Raúl hizo un gesto, se pasó la mano por la frente como para alejar una idea que le molestaba, pero como Jos otros habían callado no pudo menos de hablar.

—Ya ven, esto confirma cada vez más mi sensación de hace un rato. Salvo Lucio, cuyo deseo de ver las geishas y escuchar el sonido del koto me parece perfectamente justificado, los demás preferiríamos sacrificar alegremente el Imperio del Sol Naciente por un café porteño donde las puertas estuvieran bien abiertas a la calle. ¿Hay proporción entre ambas cosas? De hecho, no. Ni la más remota proporción. Lucio está en lo cierto cuando habla de quedarnos tranquilos, puesto que la recompensa de esa pasividad será muy alta, con kimonos y Fujiyama. And yet, and yet

—Sí, la palabrita de hace un rato —dijo Medrano.

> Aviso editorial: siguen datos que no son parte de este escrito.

-- pv_equiv track=rewrite | github.com/seon-2/coding_test_log | 백준/Silver/11286. 절댓값 힙/절댓값 힙.py | abs_heap
-- ===== SOURCE A (Python) =====
-- import heapq
--
-- def abs_heap(operations):
--     neg_heap = []  # 음수 힙
--     pos_heap = []  # 양수 힙
--     output = []
--
--     for op in operations:
--         if op != 0:
--             value = abs(op)
--             if op < 0:
--                 heapq.heappush(neg_heap, (value, op))
--                 heapq.heappush(pos_heap, (-value, -op))
--             else:
--                 heapq.heappush(neg_heap, (value, op))
--                 heapq.heappush(pos_heap, (-value, op))
--         else:
--             if not neg_heap:
--                 output.append(0)
--             else:
--                 value = heapq.heappop(neg_heap)[1]
--                 output.append(value)
--                 heapq.heappop(pos_heap)
--
--     return output
-- ===== SOURCE B (Python) =====
-- import bisect
--
-- def abs_heap(operations):
--     pq = []      # single list kept sorted by (abs(value), value)
--     output = []
--     for op in operations:
--         if op != 0:
--             bisect.insort(pq, (abs(op), op))
--         else:
--             if not pq:
--                 output.append(0)
--             else:
--                 output.append(pq.pop(0)[1])
--     return output
-- ===== Notes on version B (the rewrite author's own statement) =====
-- stated objective: simpler
-- what changed: Replaces the two mirrored binary heaps with a single list kept sorted by the tuple (abs(v), v) via bisect.insort, popping index 0 on a zero operation.
import Mathlib
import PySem

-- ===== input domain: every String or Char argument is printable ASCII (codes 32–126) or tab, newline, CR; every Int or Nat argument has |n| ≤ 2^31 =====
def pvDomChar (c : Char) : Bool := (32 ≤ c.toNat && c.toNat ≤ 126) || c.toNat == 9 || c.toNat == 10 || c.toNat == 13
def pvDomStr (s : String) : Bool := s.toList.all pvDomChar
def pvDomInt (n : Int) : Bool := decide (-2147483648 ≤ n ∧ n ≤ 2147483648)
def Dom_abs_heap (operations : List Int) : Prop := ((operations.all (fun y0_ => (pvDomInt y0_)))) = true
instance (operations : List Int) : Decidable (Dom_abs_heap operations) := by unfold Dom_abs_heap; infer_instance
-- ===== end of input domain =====

-- B replaces A's two mirrored binary heaps with a single list kept sorted by (abs(v), v); same outputs, simpler state.

-- ===== PORT A =====
-- Python tuple comparison (a, b) < (c, d), lexicographic on Int × Int
def pvHLt (a b : Int × Int) : Bool := a.1 < b.1 || (a.1 == b.1 && a.2 < b.2)

-- heapq._siftdown(heap, startpos, pos) with newitem = heap[pos] passed explicitly (CPython reads it first)
def pvSiftdown (h : List (Int × Int)) (startpos pos : Nat) (newitem : Int × Int) : List (Int × Int) :=
  if _hp : startpos < pos then
    -- parentpos = (pos - 1) >> 1, parent = heap[parentpos]
    if pvHLt newitem (h[(pos - 1) / 2]!) then
      pvSiftdown (h.set pos (h[(pos - 1) / 2]!)) startpos ((pos - 1) / 2) newitem
    else h.set pos newitem
  else h.set pos newitem
termination_by pos
decreasing_by omega

-- heapq.heappush: append then _siftdown(heap, 0, len(heap)-1)
def pvHeappush (h : List (Int × Int)) (item : Int × Int) : List (Int × Int) :=
  pvSiftdown (h ++ [item]) 0 h.length item

-- the smaller-child selection of heapq._siftup (childpos update)
def pvChild (h : List (Int × Int)) (pos : Nat) : Nat :=
  if 2 * pos + 2 < h.length && !(pvHLt h[2 * pos + 1]! h[2 * pos + 2]!) then 2 * pos + 2 else 2 * pos + 1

—Exacto, la palabrita. No se trata de puertas, querido Lucio, ni de glúcidos. Probablemente la popa será un inmundo lugar que huele a brea y a fardos de lana. Lo que se vea desde allí será lo mismo que si lo miramos desde la proa: el mar, el mar, siempre recomenzado. And yet…

—En fin —dijo Medrano—, parecería como si hubiera acuerdo de mayoría. ¿También usted? Bueno, entonces hay unanimidad. Queda por resolver si vamos a hablar de esto con los demás. Por el momento, aparte de Restelli y Presutti, me parece mejor hacer las cosas por nuestra cuenta. Como se dice en circunstancias parecidas, no hay por qué alarmar a las señoras y a los niños.

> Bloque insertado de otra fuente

-- the loop potential is antitone in the visited set
theorem pv_pot_mono (adj : List (String × List (String × Int))) (vis vis' : PySem.Set String)
    (h : ∀ x ∈ vis, x ∈ vis') : pvPot adj vis' ≤ pvPot adj vis := by
  induction adj with
  | nil => simp [pvPot]
  | cons kv t ih =>
    simp only [pvPot]
    by_cases h1 : kv.1 ∈ vis
    · have h2 : kv.1 ∈ vis' := h kv.1 h1
      simp only [h1, h2, if_true]
      omega
    · by_cases h2 : kv.1 ∈ vis' <;> simp only [h1, h2, if_true, if_false] <;> omega

-- visiting a node drops its whole entry from the potential
theorem pv_pot_visit (adj : List (String × List (String × Int))) (vis : PySem.Set String)
    (s : String) (l : List (String × Int)) (hs : s ∉ vis) (hmem : (s, l) ∈ adj) :
    pvPot adj (PySem.Set.add vis s) + 1 + l.length ≤ pvPot adj vis := by
  have hmemadd : s ∈ PySem.Set.add vis s := (PySem.Set.mem_add vis s s).mpr (Or.inr rfl)
  induction adj with
  | nil => simp at hmem
  | cons kv t ih =>
    have hmono : pvPot t (PySem.Set.add vis s) ≤ pvPot t vis :=
      pv_pot_mono t vis (PySem.Set.add vis s) (fun x hx => (PySem.Set.mem_add vis s x).mpr (Or.inl hx))
    rcases List.mem_cons.mp hmem with heq | htail
    · -- kv = (s, l): counted under vis, dropped under vis.add s
      subst heq
      simp only [pvPot]
      rw [if_pos (show (s, l).1 ∈ PySem.Set.add vis s from hmemadd),
        if_neg (show (s, l).1 ∉ vis from hs)]
      omega
    · -- (s, l) is in the tail
      have hhead : (if kv.1 ∈ PySem.Set.add vis s then 0 else 1 + kv.2.length)
          ≤ (if kv.1 ∈ vis then 0 else 1 + kv.2.length) := by
        by_cases h1 : kv.1 ∈ vis
        · have : kv.1 ∈ PySem.Set.add vis s := (PySem.Set.mem_add vis s kv.1).mpr (Or.inl h1)
          simp [h1, this]
        · by_cases h2 : kv.1 ∈ PySem.Set.add vis s <;> simp [h1, h2]
      have := ih htail
      simp only [pvPot]
      omega

theorem pv_pot_le_total (adj : List (String × List (String × Int))) (vis : PySem.Set String) :
    pvPot adj vis ≤ adj.length + (adj.flatMap (fun kv => kv.2)).length := by
  induction adj with
  | nil => simp [pvPot]
  | cons kv t ih =>
    simp only [pvPot, List.length_cons, List.flatMap_cons, List.length_append]
    by_cases h1 : kv.1 ∈ vis <;> simp only [h1, if_true, if_false] <;> omega

theorem pv_nu_mono (adj : List (String × List (String × Int))) (vis vis' : PySem.Set String)
    (h : ∀ x ∈ vis, x ∈ vis') : pvNu adj vis' ≤ pvNu adj vis := by
  unfold pvNu
  apply Finset.card_le_card
  apply Finset.sdiff_subset_sdiff (Finset.Subset.refl _)
  intro x hx
  simp only [List.mem_toFinset] at hx ⊢
  exact h x hx

theorem pv_nu_lt (adj : List (String × List (String × Int))) (vis : PySem.Set String) (s : String)
    (hsK : s ∈ adj.map Prod.fst) (hs : s ∉ vis) :
    pvNu adj (PySem.Set.add vis s) < pvNu adj vis := by
  unfold pvNu
  have hmemsd : s ∈ pvKf adj \ vis.toFinset := by
    simp only [Finset.mem_sdiff, pvKf, List.mem_toFinset]
    exact ⟨hsK, hs⟩
  calc (pvKf adj \ (PySem.Set.add vis s).toFinset).card
      ≤ ((pvKf adj \ vis.toFinset).erase s).card := by
        apply Finset.card_le_card
        intro x hx
        simp only [Finset.mem_sdiff, List.mem_toFinset] at hx
        have hxadd : ¬(x ∈ vis ∨ x = s) := fun h => hx.2 ((PySem.Set.mem_add vis s x).mpr h)
        simp only [Finset.mem_erase, Finset.mem_sdiff, List.mem_toFinset]
        exact ⟨fun h => hxadd (Or.inr h), hx.1, fun h => hxadd (Or.inl h)⟩
    _ < (pvKf adj \ vis.toFinset).card := Finset.card_erase_lt_of_mem hmemsd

—Probablemente no habrá ninguna causa de alarma —dijo López—. Pero me gustaría saber cómo nos vamos a arreglar para abrirnos paso si se llega a esa situación.

—Ah, eso es muy sencillo —dijo Raúl—. Ya que le gusta jugar a los piratas, tome.

Levantó la tapa de la caja. Dentro había dos revólveres treinta y ocho y una automática treinta y dos, además de cinco cajas de balas procedentes de Rotterdam.